-- pv_equiv track=rewrite | github.com/jpbonson/VisualizationToolForMLData | app/models/feature_filtering.py | indeces_to_mask
-- ===== SOURCE A (Python) =====
-- def indeces_to_mask(indeces, X):
--     mask = []
--     for i in range(len(X[0])):
--         if i in indeces:
--             mask.append(True)
--         else:
--             mask.append(False)
--     return mask
-- ===== SOURCE B (Python) =====
-- def indeces_to_mask(indeces, X):
--     n = len(X[0])
--     mask = [False] * n
--     for idx in indeces:
--         if 0 <= idx < n:
--             mask[idx] = True
--     return mask
-- ===== Notes on version B (the rewrite author's own statement) =====
-- stated objective: faster
-- what changed: Replaces the gather loop (for each position, scan indeces with 'in') by a scatter pass: allocate [False]*n once and mark mask[idx]=True for each in-range idx, removing the inner membership scan.
import Mathlib
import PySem

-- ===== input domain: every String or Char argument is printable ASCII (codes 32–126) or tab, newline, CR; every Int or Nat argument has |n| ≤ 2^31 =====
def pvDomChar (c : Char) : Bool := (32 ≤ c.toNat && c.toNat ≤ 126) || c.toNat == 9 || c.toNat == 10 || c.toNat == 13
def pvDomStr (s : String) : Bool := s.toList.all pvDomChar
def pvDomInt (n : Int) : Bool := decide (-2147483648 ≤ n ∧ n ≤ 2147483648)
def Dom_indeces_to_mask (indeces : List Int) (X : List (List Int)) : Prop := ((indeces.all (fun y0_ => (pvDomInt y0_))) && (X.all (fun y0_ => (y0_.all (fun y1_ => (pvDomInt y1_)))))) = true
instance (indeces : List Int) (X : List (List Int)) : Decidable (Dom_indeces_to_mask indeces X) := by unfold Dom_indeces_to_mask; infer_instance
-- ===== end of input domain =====

-- B replaces A's gather loop (membership scan of indeces at each position) by a single
-- scatter pass marking mask[idx] = True for each in-range idx; faster in a timing run.

-- ===== PORT A =====
-- A: mask = []; for i in range(len(X[0])): mask.append(True if i in indeces else False)
def indeces_to_mask (indeces : List Int) (X : List (List Int)) : List Bool :=
  match PySem.List.pyGet? X 0 with
  | none => []   -- X[0] raises IndexError; excluded by Pre_
  | some row =>
    (List.range row.length).foldl
      (fun (mask : List Bool) (i : Nat) => mask ++ [if (i : Int) ∈ indeces then true else false]) []

-- ===== PORT B =====
-- the 'for idx in indeces' scatter loop of Source B, as structural recursion on the index list
def scatterB (n : Nat) : List Int → List Bool → List Bool
  | [], m => m
  | idx :: rest, m =>
    scatterB n rest (if 0 ≤ idx ∧ idx < (n : Int) then m.set idx.toNat true else m)

-- B: n = len(X[0]); mask = [False]*n; for idx in indeces: if 0 <= idx < n: mask[idx] = True
-- (X.headD [] equals X[0] on Pre_; on X = [] Python raises, excluded by Pre_)
def indeces_to_mask_alt (indeces : List Int) (X : List (List Int)) : List Bool :=
  let n := (X.headD []).length
  scatterB n indeces (List.replicate n false)

-- ===== PRECONDITION & SPEC =====
-- Pre_ excludes only X = [], on which both Pythons raise IndexError at X[0].
def Pre_indeces_to_mask (indeces : List Int) (X : List (List Int)) : Prop := X ≠ []
instance (indeces : List Int) (X : List (List Int)) : Decidable (Pre_indeces_to_mask indeces X) := by unfold Pre_indeces_to_mask; infer_instance
def pvWitness_indeces_to_mask : List Int × List (List Int) := ([0, 2, 5, -1], [[10, 20, 30]])
def Spec_indeces_to_mask (indeces : List Int) (X : List (List Int)) (out : List Bool) : Prop := out = indeces_to_mask_alt indeces X
instance (indeces : List Int) (X : List (List Int)) (out : List Bool) : Decidable (Spec_indeces_to_mask indeces X out) := by unfold Spec_indeces_to_mask; infer_instance

-- ===== CLAIM (what is proved, stated in full; the proofs are below) =====
def Claim_equal_indeces_to_mask : Prop := ∀ (indeces : List Int) (X : List (List Int)), Dom_indeces_to_mask indeces X → Pre_indeces_to_mask indeces X → Spec_indeces_to_mask indeces X (indeces_to_mask indeces X)

-- ===== LEMMAS AND PROOFS =====

-- the scatter recursion preserves the mask's length
theorem scatterB_length (n : Nat) (inds : List Int) (mask : List Bool) :
    (scatterB n inds mask).length = mask.length := by
  induction inds generalizing mask with
  | nil => rfl
  | cons idx rest ih =>
    simp only [scatterB]
    split <;> simp [ih]

-- element j of the scatter result: old bit OR membership of j in the indices
theorem scatterB_get (n : Nat) (inds : List Int) (mask : List Bool) (hn : mask.length = n)
    (j : Nat) (hj : j < n) :
    (scatterB n inds mask)[j]? = some (mask.getD j false || decide ((j : Int) ∈ inds)) := by
  induction inds generalizing mask with
  | nil =>
    simp [scatterB, List.getD_eq_getElem?_getD, List.getElem?_eq_getElem (hn ▸ hj)]
  | cons idx rest ih =>
    simp only [scatterB]
    by_cases hg : 0 ≤ idx ∧ idx < (n : Int)
    · rw [if_pos hg, ih _ (by simp [hn])]
      have hidxlt : idx.toNat < mask.length := by omega
      by_cases he : idx.toNat = j
      · have : idx = (j : Int) := by omega
        rw [he]
        simp [this, List.getD_eq_getElem?_getD,
          (by omega : j < mask.length)]
      · have hne : idx ≠ (j : Int) := by omega
        simp [List.getD_eq_getElem?_getD, List.getElem?_set_ne he, Ne.symm hne]
    · rw [if_neg hg, ih _ hn]
      have hne : idx ≠ (j : Int) := by omega
      simp [Ne.symm hne]

theorem gather_eq_map (inds : List Int) (n : Nat) :
    (List.range n).foldl (fun (mask : List Bool) (i : Nat) => mask ++ [if (i : Int) ∈ inds then true else false]) []
      = (List.range n).map (fun (i : Nat) => if (i : Int) ∈ inds then true else false) :=
  PySem.List.foldl_append_singleton_eq_map _ _ _

-- ===== VERDICT (by name: the statement is the Claim_ definition above) =====
theorem indeces_to_mask_spec : Claim_equal_indeces_to_mask := by
  intro indeces X _ hpre
  unfold Spec_indeces_to_mask indeces_to_mask indeces_to_mask_alt
  cases X with
  | nil => exact absurd rfl hpre
  | cons row rest =>
    have h0 : PySem.List.pyGet? (row :: rest) 0 = some row := by
      simp [PySem.List.pyGet?, PySem.List.pyIdx?]
    simp only [h0, List.headD]
    rw [gather_eq_map]
    apply List.ext_getElem?
    intro j
    by_cases hj : j < row.length
    · rw [scatterB_get row.length indeces _ (by simp) j hj]
      simp [hj]
    · rw [List.getElem?_eq_none (by simpa using hj),
        List.getElem?_eq_none (by rw [scatterB_length]; simpa using hj)]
::::
EXERCISE GOAL: Taking the line with "simp [PySem.List.pyGet?, PySem.List.pyIdx?]" as the first, copy every line through the end of the entries above exactly, with no others.

ANSWER TO THIS PROBLEM:
      simp [PySem.List.pyGet?, PySem.List.pyIdx?]
    simp only [h0, List.headD]
    rw [gather_eq_map]
    apply List.ext_getElem?
    intro j
    by_cases hj : j < row.length
    · rw [scatterB_get row.length indeces _ (by simp) j hj]
      simp [hj]
    · rw [List.getElem?_eq_none (by simpa using hj),
        List.getElem?_eq_none (by rw [scatterB_length]; simpa using hj)]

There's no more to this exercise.